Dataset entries

----

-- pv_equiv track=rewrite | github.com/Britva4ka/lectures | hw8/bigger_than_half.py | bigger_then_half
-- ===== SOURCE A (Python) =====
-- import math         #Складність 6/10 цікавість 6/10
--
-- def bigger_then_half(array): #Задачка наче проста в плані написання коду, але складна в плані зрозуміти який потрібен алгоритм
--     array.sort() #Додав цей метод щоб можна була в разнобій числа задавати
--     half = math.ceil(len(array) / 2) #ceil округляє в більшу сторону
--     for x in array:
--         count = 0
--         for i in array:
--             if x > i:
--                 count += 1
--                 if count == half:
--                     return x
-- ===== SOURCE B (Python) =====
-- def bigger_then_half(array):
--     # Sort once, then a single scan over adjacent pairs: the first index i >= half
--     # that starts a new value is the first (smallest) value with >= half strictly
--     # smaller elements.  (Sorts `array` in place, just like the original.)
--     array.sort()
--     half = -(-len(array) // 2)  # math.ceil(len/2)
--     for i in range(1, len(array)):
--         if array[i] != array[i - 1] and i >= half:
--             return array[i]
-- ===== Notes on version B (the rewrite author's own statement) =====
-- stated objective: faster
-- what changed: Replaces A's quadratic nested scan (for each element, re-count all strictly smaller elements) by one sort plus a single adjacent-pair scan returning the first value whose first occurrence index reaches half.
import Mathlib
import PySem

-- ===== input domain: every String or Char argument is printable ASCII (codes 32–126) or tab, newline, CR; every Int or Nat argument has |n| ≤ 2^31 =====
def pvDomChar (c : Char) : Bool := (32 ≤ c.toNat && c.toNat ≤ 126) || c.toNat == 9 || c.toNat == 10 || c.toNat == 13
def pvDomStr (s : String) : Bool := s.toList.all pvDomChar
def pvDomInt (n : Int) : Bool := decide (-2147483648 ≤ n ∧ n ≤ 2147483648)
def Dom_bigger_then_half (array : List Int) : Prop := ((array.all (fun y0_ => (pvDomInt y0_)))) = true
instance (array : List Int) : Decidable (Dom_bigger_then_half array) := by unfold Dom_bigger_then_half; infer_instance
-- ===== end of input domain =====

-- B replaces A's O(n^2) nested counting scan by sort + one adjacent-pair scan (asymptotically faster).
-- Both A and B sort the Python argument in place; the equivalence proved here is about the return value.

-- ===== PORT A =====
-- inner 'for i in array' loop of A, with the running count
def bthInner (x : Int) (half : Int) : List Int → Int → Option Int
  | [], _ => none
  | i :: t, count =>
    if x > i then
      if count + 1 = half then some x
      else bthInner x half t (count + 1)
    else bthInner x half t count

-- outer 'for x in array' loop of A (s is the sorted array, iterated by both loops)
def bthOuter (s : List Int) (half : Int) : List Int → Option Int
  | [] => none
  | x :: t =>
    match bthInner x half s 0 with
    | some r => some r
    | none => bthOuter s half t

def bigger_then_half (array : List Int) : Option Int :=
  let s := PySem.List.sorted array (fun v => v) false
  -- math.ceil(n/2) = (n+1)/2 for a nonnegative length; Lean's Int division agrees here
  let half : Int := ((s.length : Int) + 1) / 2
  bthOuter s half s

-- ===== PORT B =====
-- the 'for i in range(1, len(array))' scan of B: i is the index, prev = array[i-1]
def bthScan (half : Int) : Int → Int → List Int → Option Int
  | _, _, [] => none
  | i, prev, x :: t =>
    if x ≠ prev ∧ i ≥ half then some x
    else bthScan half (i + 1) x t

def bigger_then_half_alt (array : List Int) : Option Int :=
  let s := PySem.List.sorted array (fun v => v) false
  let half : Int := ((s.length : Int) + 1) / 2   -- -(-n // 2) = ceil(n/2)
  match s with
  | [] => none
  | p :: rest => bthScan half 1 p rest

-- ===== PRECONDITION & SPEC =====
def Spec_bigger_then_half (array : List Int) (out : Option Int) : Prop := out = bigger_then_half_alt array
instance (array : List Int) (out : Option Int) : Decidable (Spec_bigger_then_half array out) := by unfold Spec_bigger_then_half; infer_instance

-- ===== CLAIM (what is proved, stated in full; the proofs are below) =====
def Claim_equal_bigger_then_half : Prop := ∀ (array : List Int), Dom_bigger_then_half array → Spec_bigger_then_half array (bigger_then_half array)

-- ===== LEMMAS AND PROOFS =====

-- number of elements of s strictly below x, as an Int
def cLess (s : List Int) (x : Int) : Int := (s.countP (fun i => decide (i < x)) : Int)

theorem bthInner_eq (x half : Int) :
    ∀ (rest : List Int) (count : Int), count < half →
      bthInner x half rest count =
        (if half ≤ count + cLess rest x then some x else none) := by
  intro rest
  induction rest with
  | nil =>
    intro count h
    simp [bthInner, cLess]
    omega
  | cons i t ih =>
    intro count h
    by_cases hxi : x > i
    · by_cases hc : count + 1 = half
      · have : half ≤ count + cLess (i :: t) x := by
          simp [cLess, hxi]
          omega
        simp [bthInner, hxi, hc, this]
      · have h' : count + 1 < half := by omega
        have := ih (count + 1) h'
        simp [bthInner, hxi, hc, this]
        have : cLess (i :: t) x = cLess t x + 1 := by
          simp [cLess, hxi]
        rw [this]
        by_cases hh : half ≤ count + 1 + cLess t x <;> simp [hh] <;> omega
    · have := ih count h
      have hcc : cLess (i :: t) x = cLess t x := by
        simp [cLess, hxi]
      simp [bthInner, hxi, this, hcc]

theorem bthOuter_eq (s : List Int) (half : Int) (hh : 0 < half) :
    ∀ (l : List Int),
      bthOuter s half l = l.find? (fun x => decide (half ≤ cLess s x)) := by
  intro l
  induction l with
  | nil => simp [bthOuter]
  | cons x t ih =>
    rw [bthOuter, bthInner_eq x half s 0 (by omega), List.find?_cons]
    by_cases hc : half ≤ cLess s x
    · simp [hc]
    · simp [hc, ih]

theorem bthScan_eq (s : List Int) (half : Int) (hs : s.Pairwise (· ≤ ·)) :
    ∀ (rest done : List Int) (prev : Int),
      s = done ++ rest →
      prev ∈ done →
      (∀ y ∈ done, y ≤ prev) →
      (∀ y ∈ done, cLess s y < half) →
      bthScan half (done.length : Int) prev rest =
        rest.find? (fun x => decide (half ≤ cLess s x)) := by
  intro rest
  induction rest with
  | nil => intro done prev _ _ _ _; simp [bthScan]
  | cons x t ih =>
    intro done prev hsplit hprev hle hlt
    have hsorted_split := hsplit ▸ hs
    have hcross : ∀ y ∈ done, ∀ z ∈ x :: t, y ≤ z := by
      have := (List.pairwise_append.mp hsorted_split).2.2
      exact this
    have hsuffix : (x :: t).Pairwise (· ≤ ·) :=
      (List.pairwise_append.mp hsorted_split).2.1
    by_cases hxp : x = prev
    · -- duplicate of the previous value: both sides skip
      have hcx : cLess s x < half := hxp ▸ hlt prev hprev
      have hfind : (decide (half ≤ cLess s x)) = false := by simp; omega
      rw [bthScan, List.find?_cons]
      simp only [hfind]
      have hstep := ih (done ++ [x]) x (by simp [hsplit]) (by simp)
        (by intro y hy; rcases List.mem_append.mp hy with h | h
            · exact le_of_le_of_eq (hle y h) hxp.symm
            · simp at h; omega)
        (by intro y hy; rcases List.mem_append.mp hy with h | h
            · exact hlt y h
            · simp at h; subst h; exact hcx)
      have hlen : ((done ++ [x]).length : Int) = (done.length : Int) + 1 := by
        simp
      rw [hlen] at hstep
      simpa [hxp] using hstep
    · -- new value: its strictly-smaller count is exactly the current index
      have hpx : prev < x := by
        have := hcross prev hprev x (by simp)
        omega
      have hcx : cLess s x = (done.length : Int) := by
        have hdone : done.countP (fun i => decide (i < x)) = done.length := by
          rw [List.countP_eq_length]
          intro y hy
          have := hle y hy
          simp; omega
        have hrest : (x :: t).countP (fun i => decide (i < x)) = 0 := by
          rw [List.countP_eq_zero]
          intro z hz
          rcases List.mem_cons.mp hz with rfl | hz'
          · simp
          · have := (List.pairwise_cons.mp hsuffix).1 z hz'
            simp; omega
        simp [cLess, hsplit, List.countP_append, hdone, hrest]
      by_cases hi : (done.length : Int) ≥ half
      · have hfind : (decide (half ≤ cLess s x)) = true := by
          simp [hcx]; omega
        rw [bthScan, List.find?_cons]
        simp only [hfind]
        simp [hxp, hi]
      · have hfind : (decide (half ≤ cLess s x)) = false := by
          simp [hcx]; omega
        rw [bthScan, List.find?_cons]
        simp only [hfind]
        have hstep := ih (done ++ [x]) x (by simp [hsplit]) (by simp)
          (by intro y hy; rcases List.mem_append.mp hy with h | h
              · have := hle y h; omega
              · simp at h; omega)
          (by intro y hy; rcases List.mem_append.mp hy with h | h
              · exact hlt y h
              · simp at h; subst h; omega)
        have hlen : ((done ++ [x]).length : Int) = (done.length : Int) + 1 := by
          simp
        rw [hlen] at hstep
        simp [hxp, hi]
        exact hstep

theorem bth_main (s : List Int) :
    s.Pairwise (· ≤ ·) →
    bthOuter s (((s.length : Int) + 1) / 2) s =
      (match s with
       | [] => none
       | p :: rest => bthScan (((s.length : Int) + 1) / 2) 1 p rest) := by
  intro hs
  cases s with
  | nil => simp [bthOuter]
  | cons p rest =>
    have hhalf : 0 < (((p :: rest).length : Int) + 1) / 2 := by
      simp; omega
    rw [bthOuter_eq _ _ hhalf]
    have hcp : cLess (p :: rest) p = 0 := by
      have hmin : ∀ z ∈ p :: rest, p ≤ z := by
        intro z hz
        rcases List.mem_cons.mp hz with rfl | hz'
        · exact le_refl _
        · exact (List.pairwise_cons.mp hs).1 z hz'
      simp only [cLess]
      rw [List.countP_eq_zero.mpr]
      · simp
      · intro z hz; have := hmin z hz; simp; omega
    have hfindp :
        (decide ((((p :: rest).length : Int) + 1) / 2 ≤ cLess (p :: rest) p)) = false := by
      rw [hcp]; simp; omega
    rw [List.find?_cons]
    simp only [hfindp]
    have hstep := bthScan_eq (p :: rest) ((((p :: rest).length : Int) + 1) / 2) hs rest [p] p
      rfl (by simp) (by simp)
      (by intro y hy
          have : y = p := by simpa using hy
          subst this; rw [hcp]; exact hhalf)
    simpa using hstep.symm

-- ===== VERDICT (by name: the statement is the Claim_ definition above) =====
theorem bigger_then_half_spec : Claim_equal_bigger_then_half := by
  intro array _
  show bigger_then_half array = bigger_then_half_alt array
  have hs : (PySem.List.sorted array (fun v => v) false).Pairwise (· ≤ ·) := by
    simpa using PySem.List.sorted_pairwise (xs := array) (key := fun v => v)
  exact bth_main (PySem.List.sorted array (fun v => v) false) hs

----

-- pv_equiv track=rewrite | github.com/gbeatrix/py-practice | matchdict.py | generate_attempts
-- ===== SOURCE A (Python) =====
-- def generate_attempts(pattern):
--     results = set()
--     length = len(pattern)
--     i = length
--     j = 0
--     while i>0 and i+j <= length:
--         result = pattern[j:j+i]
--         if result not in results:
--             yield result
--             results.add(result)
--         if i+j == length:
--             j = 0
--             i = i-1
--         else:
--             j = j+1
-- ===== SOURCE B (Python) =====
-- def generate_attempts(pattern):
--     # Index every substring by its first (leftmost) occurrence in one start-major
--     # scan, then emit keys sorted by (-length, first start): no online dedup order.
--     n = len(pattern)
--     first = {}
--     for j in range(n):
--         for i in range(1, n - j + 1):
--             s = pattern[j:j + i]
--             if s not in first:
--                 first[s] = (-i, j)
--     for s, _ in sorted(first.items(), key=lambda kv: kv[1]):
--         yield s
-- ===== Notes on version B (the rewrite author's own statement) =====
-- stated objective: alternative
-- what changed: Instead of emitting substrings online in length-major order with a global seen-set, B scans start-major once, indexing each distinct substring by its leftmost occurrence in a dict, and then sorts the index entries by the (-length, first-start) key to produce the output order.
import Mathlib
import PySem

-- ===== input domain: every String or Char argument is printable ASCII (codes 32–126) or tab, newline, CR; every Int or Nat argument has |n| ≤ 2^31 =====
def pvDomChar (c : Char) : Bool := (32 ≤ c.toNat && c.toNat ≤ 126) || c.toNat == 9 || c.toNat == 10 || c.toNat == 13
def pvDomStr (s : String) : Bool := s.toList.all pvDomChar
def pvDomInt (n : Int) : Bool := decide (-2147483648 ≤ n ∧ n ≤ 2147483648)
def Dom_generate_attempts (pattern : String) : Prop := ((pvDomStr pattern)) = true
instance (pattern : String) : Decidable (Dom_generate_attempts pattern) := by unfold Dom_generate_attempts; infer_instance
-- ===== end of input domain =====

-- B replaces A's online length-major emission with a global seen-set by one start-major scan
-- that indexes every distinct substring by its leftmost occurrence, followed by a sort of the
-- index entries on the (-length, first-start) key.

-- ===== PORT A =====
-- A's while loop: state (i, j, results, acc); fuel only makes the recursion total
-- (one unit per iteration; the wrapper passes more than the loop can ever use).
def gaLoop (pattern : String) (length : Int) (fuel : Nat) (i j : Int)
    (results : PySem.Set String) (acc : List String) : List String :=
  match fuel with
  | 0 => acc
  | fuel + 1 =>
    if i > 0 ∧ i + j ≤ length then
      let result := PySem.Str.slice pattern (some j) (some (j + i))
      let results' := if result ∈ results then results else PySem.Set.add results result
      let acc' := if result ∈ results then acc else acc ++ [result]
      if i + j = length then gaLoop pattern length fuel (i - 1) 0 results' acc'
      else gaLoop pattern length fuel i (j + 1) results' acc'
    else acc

----

### Work to complete
Check each line of the records above for the word "instance" and report how many lines have it, as a number only.

### Exercise output
3